Die meisten Verteidiger waren folglich keine politisch neutralen Rechtsbeistände, sondern mit der Sache ihrer Mandanten verbunden. Unabhängig vom Einzelfall und von der Anklage bestand die Aufgabe eines Strafverteidigers im Sinne eines fair trial darin, alles anzuführen, was zu einer Entlastung seines Mandanten führen konnte, und alles zu unterlassen, was dem Angeklagten angelastet werden könnte. Die Rolle eines Verteidigers ließ sich ohne eine gewisse Parteilichkeit also nicht ausfüllen. Als Gegenspieler des Anklägers entwickelten die deutschen Anwälte Verteidigungsstrategien, die dem „Siegertribunal“ nicht nur die Legitimation absprachen, sondern auch die Anklagepunkte in Frage stellten und zu widerlegen versuchten. Diese Rolle brachte die Verteidiger somit nicht zwingend in einen inneren Konflikt mit ihrer NS-Vergangenheit. Allerdings schwelte unausgesprochen und unterschwellig die Auseinandersetzung mit der eigenen politischen Vergangenheit. Ich weiß sicher, dass mein Vater noch bis in die 1950er Jahre hinein die ehemaligen Alliierten allgemein und die Amerikaner in der US-amerikanischen Besatzungszone als Feinde und Okkupanten betrachtete. Seine Rolle als Verteidiger vertrug sich also mit seinen politischen Ansichten und seiner Gesinnung. Er kam, soweit ich es beurteilen kann, anscheinend in keinen grundsätzlichen Konflikt mit seiner politischen Weltanschauung. Er musste seine vom Nationalsozialismus geprägten Anschauungen nicht generell verraten oder ihnen abschwören. Zu den Angeklagten, die er vertrat, pflegte er ein verständnisvolles und im Falle Walter Schellenbergs ein fast freundschaftliches Verhältnis. Er wollte als Verteidiger die Siegerjustiz mit den ihm zugestandenen Rechtsmitteln unterlaufen und seine Mandanten, wie es in der Sprache schlagender Studentenverbindungen heißt, „herauspauken“.

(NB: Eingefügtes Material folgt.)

-- pv_equiv track=rewrite | github.com/MrBrantCode/unitest_baseline | mut_generate/mist_train_cf/cf_77246/solution.py | is_2d_array_ordered
-- ===== SOURCE A (Python) =====
-- def is_2d_array_ordered(matrix):
--     # get the number of rows and columns
--     rows, cols = len(matrix), len(matrix[0])
--
--     # check each element
--     for i in range(rows):
--         for j in range(cols):
--             # check right neighbor if exists
--             if j < cols - 1 and matrix[i][j] > matrix[i][j+1]:
--                 return False
--
--             # check below neighbor if exists
--             if i < rows - 1 and matrix[i][j] > matrix[i+1][j]:
--                 return False
--
--     # if no out-of-order elements found, return True
--     return True
-- ===== SOURCE B (Python) =====
-- def is_2d_array_ordered(matrix):
--     rows, cols = len(matrix), len(matrix[0])
--     # collect every line that must be non-decreasing: the rows (first cols
--     # entries) and the columns, then test each by comparing it with its
--     # sorted copy -- a list is non-decreasing iff it equals sorted(itself).
--     lines = [[matrix[i][j] for j in range(cols)] for i in range(rows)]
--     lines += [[matrix[i][j] for i in range(rows)] for j in range(cols)]
--     return all(line == sorted(line) for line in lines)
-- ===== Notes on version B (the rewrite author's own statement) =====
-- stated objective: alternative
-- what changed: Replaces A's interleaved nested index loop with neighbour guards and early returns by materialising each row and column as a line and testing each line with the sorted-copy idiom 'line == sorted(line)' (a list is non-decreasing iff it equals its sorted copy).
-- outside the precondition, e.g. on is_2d_array_ordered([[1, 2], [0]]): A returns False, B raises IndexError; on is_2d_array_ordered([]): A raises IndexError, B raises IndexError
import Mathlib
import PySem

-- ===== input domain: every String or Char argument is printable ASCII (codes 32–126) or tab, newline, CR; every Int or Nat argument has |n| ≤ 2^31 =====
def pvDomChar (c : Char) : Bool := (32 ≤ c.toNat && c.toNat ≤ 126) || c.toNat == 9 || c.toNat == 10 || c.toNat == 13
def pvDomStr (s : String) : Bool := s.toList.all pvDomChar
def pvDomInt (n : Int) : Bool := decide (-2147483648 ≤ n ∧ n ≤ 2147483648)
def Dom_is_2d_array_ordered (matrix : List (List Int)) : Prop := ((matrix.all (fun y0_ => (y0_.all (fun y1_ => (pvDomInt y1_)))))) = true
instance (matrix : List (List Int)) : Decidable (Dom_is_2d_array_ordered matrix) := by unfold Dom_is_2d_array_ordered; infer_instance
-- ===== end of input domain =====

-- B materialises every row and column as a line and tests each line with the
-- sorted-copy idiom line == sorted(line), instead of A's interleaved nested
-- index loop with neighbour guards and early returns (objective: alternative).

-- ===== PORT A =====
-- matrix[i][j]; Pre_ keeps every access in range (out of range = IndexError in Python)
def aGet (m : List (List Int)) (i j : Int) : Int :=
  (PySem.List.pyGet? ((PySem.List.pyGet? m i).getD []) j).getD 0

-- inner 'for j in range(cols)' loop body of A; none = fell through, some false = 'return False'
def aLoopJ (m : List (List Int)) (rows cols i : Int) : List Int → Option Bool
  | [] => none
  | j :: js =>
    if j < cols - 1 ∧ aGet m i j > aGet m i (j + 1) then some false
    else if i < rows - 1 ∧ aGet m i j > aGet m (i + 1) j then some false
    else aLoopJ m rows cols i js

-- outer 'for i in range(rows)' loop of A
def aLoopI (m : List (List Int)) (rows cols : Int) : List Int → Option Bool
  | [] => none
  | i :: is' =>
    match aLoopJ m rows cols i (PySem.List.pyRange 0 cols 1) with
    | some b => some b
    | none => aLoopI m rows cols is'

def is_2d_array_ordered (matrix : List (List Int)) : Bool :=
  let rows : Int := matrix.length
  let cols : Int := ((PySem.List.pyGet? matrix 0).getD []).length
  (aLoopI matrix rows cols (PySem.List.pyRange 0 rows 1)).getD true

-- ===== PORT B =====
def bGet (m : List (List Int)) (i j : Int) : Int :=
  (PySem.List.pyGet? ((PySem.List.pyGet? m i).getD []) j).getD 0

def is_2d_array_ordered_alt (matrix : List (List Int)) : Bool :=
  let rows : Int := matrix.length
  let cols : Int := ((PySem.List.pyGet? matrix 0).getD []).length
  let rowLines := (PySem.List.pyRange 0 rows 1).map fun i =>
    (PySem.List.pyRange 0 cols 1).map fun j => bGet matrix i j
  let colLines := (PySem.List.pyRange 0 cols 1).map fun j =>
    (PySem.List.pyRange 0 rows 1).map fun i => bGet matrix i j
  (rowLines ++ colLines).all fun line =>
    line == PySem.List.sorted line (fun x => x) false

-- ===== PRECONDITION & SPEC =====
-- Pre_ excludes the empty matrix and ragged matrices with some row shorter than the first row:
-- there Python A raises IndexError (unless an earlier violation returns False first, an accident
-- of A's scan order that B does not reproduce — B may raise there).
def Pre_is_2d_array_ordered (matrix : List (List Int)) : Prop :=
  matrix ≠ [] ∧ ∀ row ∈ matrix, (matrix.headD []).length ≤ row.length
instance (matrix : List (List Int)) : Decidable (Pre_is_2d_array_ordered matrix) := by
  unfold Pre_is_2d_array_ordered; infer_instance

def pvWitness_is_2d_array_ordered : List (List Int) := [[1, 2], [3, 4]]

def Spec_is_2d_array_ordered (matrix : List (List Int)) (out : Bool) : Prop := out = is_2d_array_ordered_alt matrix
instance (matrix : List (List Int)) (out : Bool) : Decidable (Spec_is_2d_array_ordered matrix out) := by unfold Spec_is_2d_array_ordered; infer_instance

-- ===== CLAIM (what is proved, stated in full; the proofs are below) =====
def Claim_equal_is_2d_array_ordered : Prop := ∀ (matrix : List (List Int)), Dom_is_2d_array_ordered matrix → Pre_is_2d_array_ordered matrix → Spec_is_2d_array_ordered matrix (is_2d_array_ordered matrix)

-- ===== LEMMAS AND PROOFS =====

theorem aLoopJ_none_iff (m : List (List Int)) (rows cols i : Int) (js : List Int) :
    aLoopJ m rows cols i js = none ↔
      ∀ j ∈ js, ¬(j < cols - 1 ∧ aGet m i j > aGet m i (j + 1)) ∧
                ¬(i < rows - 1 ∧ aGet m i j > aGet m (i + 1) j) := by
  induction js with
  | nil => simp [aLoopJ]
  | cons j js ih =>
    simp only [aLoopJ]
    split_ifs with h1 h2
    · simp only [List.mem_cons]
      constructor
      · intro h; cases h
      · intro h; exact absurd h1 (h j (Or.inl rfl)).1
    · simp only [List.mem_cons]
      constructor
      · intro h; cases h
      · intro h; exact absurd h2 (h j (Or.inl rfl)).2
    · rw [ih]
      constructor
      · intro h j' hj'
        rcases List.mem_cons.1 hj' with rfl | hm
        · exact ⟨h1, h2⟩
        · exact h j' hm
      · intro h j' hj'; exact h j' (List.mem_cons_of_mem _ hj')

theorem aLoopI_none_iff (m : List (List Int)) (rows cols : Int) (is' : List Int) :
    aLoopI m rows cols is' = none ↔
      ∀ i ∈ is', aLoopJ m rows cols i (PySem.List.pyRange 0 cols 1) = none := by
  induction is' with
  | nil => simp [aLoopI]
  | cons i is' ih =>
    simp only [aLoopI]
    cases h : aLoopJ m rows cols i (PySem.List.pyRange 0 cols 1) with
    | some b =>
      constructor
      · intro hc; exact (Option.some_ne_none b hc).elim
      · intro hall
        have hi := hall i (by simp)
        rw [h] at hi
        exact (Option.some_ne_none b hi).elim
    | none =>
      rw [ih]
      constructor
      · intro hall i' hi'
        rcases List.mem_cons.1 hi' with rfl | hm
        · exact h
        · exact hall i' hm
      · intro hall i' hi'; exact hall i' (List.mem_cons_of_mem _ hi')

theorem aLoopJ_ne_none (m : List (List Int)) (rows cols i : Int) (js : List Int)
    (h : aLoopJ m rows cols i js ≠ none) : aLoopJ m rows cols i js = some false := by
  induction js with
  | nil => exact absurd rfl h
  | cons j js ih =>
    simp only [aLoopJ] at *
    split_ifs at h ⊢ with h1 h2
    · rfl
    · rfl
    · exact ih h

theorem aLoopI_ne_none (m : List (List Int)) (rows cols : Int) (is' : List Int)
    (h : aLoopI m rows cols is' ≠ none) : aLoopI m rows cols is' = some false := by
  induction is' with
  | nil => exact absurd rfl h
  | cons i is' ih =>
    simp only [aLoopI] at h ⊢
    cases hj : aLoopJ m rows cols i (PySem.List.pyRange 0 cols 1) with
    | some b =>
      have hv := aLoopJ_ne_none m rows cols i _ (by rw [hj]; simp)
      rw [hj] at hv
      exact hv
    | none => rw [hj] at h; exact ih h

theorem a_true_iff (matrix : List (List Int)) :
    is_2d_array_ordered matrix = true ↔
      aLoopI matrix matrix.length ((PySem.List.pyGet? matrix 0).getD []).length
        (PySem.List.pyRange 0 (matrix.length : Int) 1) = none := by
  simp only [is_2d_array_ordered]
  cases h : aLoopI matrix matrix.length ((PySem.List.pyGet? matrix 0).getD []).length
      (PySem.List.pyRange 0 (matrix.length : Int) 1) with
  | none => simp
  | some b =>
    have hf := aLoopI_ne_none matrix matrix.length
      ((PySem.List.pyGet? matrix 0).getD []).length
      (PySem.List.pyRange 0 (matrix.length : Int) 1) (by rw [h]; simp)
    rw [h] at hf
    injection hf with hb
    subst hb
    simp

-- a list equals its sorted copy iff it is non-decreasing
theorem eq_sorted_iff (l : List Int) :
    (l == PySem.List.sorted l (fun x => x) false) = true ↔ l.Pairwise (· ≤ ·) := by
  rw [beq_iff_eq]
  constructor
  · intro h
    have hp := PySem.List.sorted_pairwise l (fun x => x) (κ := Int)
    rw [← h] at hp
    exact hp
  · intro h
    exact (PySem.List.sorted_eq_self_of_pairwise l (fun x => x) h).symm

-- a comprehension over range(n) is non-decreasing iff adjacent values are ordered
theorem pairwise_map_pyRange_iff (f : Int → Int) (n : Int) :
    ((PySem.List.pyRange 0 n 1).map f).Pairwise (· ≤ ·) ↔
      ∀ k : Int, 0 ≤ k → k + 1 < n → f k ≤ f (k + 1) := by
  rw [← List.isChain_iff_pairwise, List.isChain_iff_getElem]
  simp only [PySem.List.pyRange_one, List.map_map, List.length_map, List.length_range,
    List.getElem_map, List.getElem_range, Function.comp, Int.sub_zero, zero_add]
  constructor
  · intro h k hk0 hk1
    have := h k.toNat (by omega)
    have e1 : ((k.toNat : Int)) = k := by omega
    have e2 : ((k.toNat + 1 : Nat) : Int) = k + 1 := by omega
    rw [e1, e2] at this
    exact this
  · intro h i hi
    have := h (i : Int) (by omega) (by omega)
    have e2 : ((i + 1 : Nat) : Int) = (i : Int) + 1 := by push_cast; ring
    rw [e2]
    exact this

-- ===== VERDICT (by name: the statement is the Claim_ definition above) =====
theorem is_2d_array_ordered_spec : Claim_equal_is_2d_array_ordered := by
  intro matrix _ _
  unfold Spec_is_2d_array_ordered
  rw [Bool.eq_iff_iff, a_true_iff, aLoopI_none_iff]
  simp only [is_2d_array_ordered_alt, List.all_append, Bool.and_eq_true, List.all_eq_true,
    List.mem_map, PySem.List.mem_pyRange_one, forall_exists_index, and_imp]
  constructor
  · intro h
    simp only [aLoopJ_none_iff, PySem.List.mem_pyRange_one, gt_iff_lt, not_and, not_lt, and_imp] at h
    constructor
    · rintro line i hi0 hin rfl
      rw [eq_sorted_iff, pairwise_map_pyRange_iff]
      intro k hk0 hk1
      exact (h i hi0 hin k hk0 (by omega)).1 (by omega)
    · rintro line j hj0 hjn rfl
      rw [eq_sorted_iff, pairwise_map_pyRange_iff]
      intro k hk0 hk1
      exact (h k hk0 (by omega) j hj0 hjn).2 (by omega)
  · rintro ⟨hr, hc⟩ i hi0 hin
    rw [aLoopJ_none_iff]
    intro j hjmem
    rw [PySem.List.mem_pyRange_one] at hjmem
    obtain ⟨hj0, hjn⟩ := hjmem
    have hrow := hr _ i hi0 hin rfl
    rw [eq_sorted_iff, pairwise_map_pyRange_iff] at hrow
    have hcol := hc _ j hj0 hjn rfl
    rw [eq_sorted_iff, pairwise_map_pyRange_iff] at hcol
    constructor
    · rintro ⟨hjc, hgt⟩
      have := hrow j hj0 (by omega)
      unfold bGet aGet at *
      omega
    · rintro ⟨hir, hgt⟩
      have := hcol i hi0 (by omega)
      unfold bGet aGet at *
      omega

Die ungeschriebenen „Gedanken und Notizen“

Bis heute kann ich mich nicht wirklich mit seinem Schweigen abfinden. Viel Frust macht sich darüber breit, dass mein Vater niemals Grundsätzliches und Biografisches über seine Rolle und Erlebnisse in diesem Jahrhundertprozess niederschrieb. Er, der trotz anstrengender Berufsarbeit und schwieriger Familienverhältnisse bis in die späten Nachtstunden hinein Geschichtswerke und historische Romane verschlungen hatte, blieb stumm. Man könnte den ungeschriebenen persönlichen Bericht für symptomatisch halten für das Schweigen und Verschweigen dieser Generation. Mein Vater äußerte sich später nur mehr in Gesprächen im kleinen Kreis über die Prozesse, und dies auch nur sporadisch und wenig tiefgründig. Dabei hätte er so viel berichten, dokumentieren und zeitgeschichtlich Bedeutendes, ja weltgeschichtlich Wichtiges mitteilen können. Warum hat ihn sein reges Interesse an historischen Vorgängen nicht dazu motiviert? Er hätte zu einem bedeutenden Zeitzeugen werden können. Ich habe es ihm später, als ich mich als Sozialwissenschaftler und Zeithistoriker mit der Entstehung und Entwicklung der Bundesrepublik Deutschland und mit Bayerns Weg in die Moderne befasst habe, fast übelgenommen, seine Riesenchance nicht ergriffen zu haben.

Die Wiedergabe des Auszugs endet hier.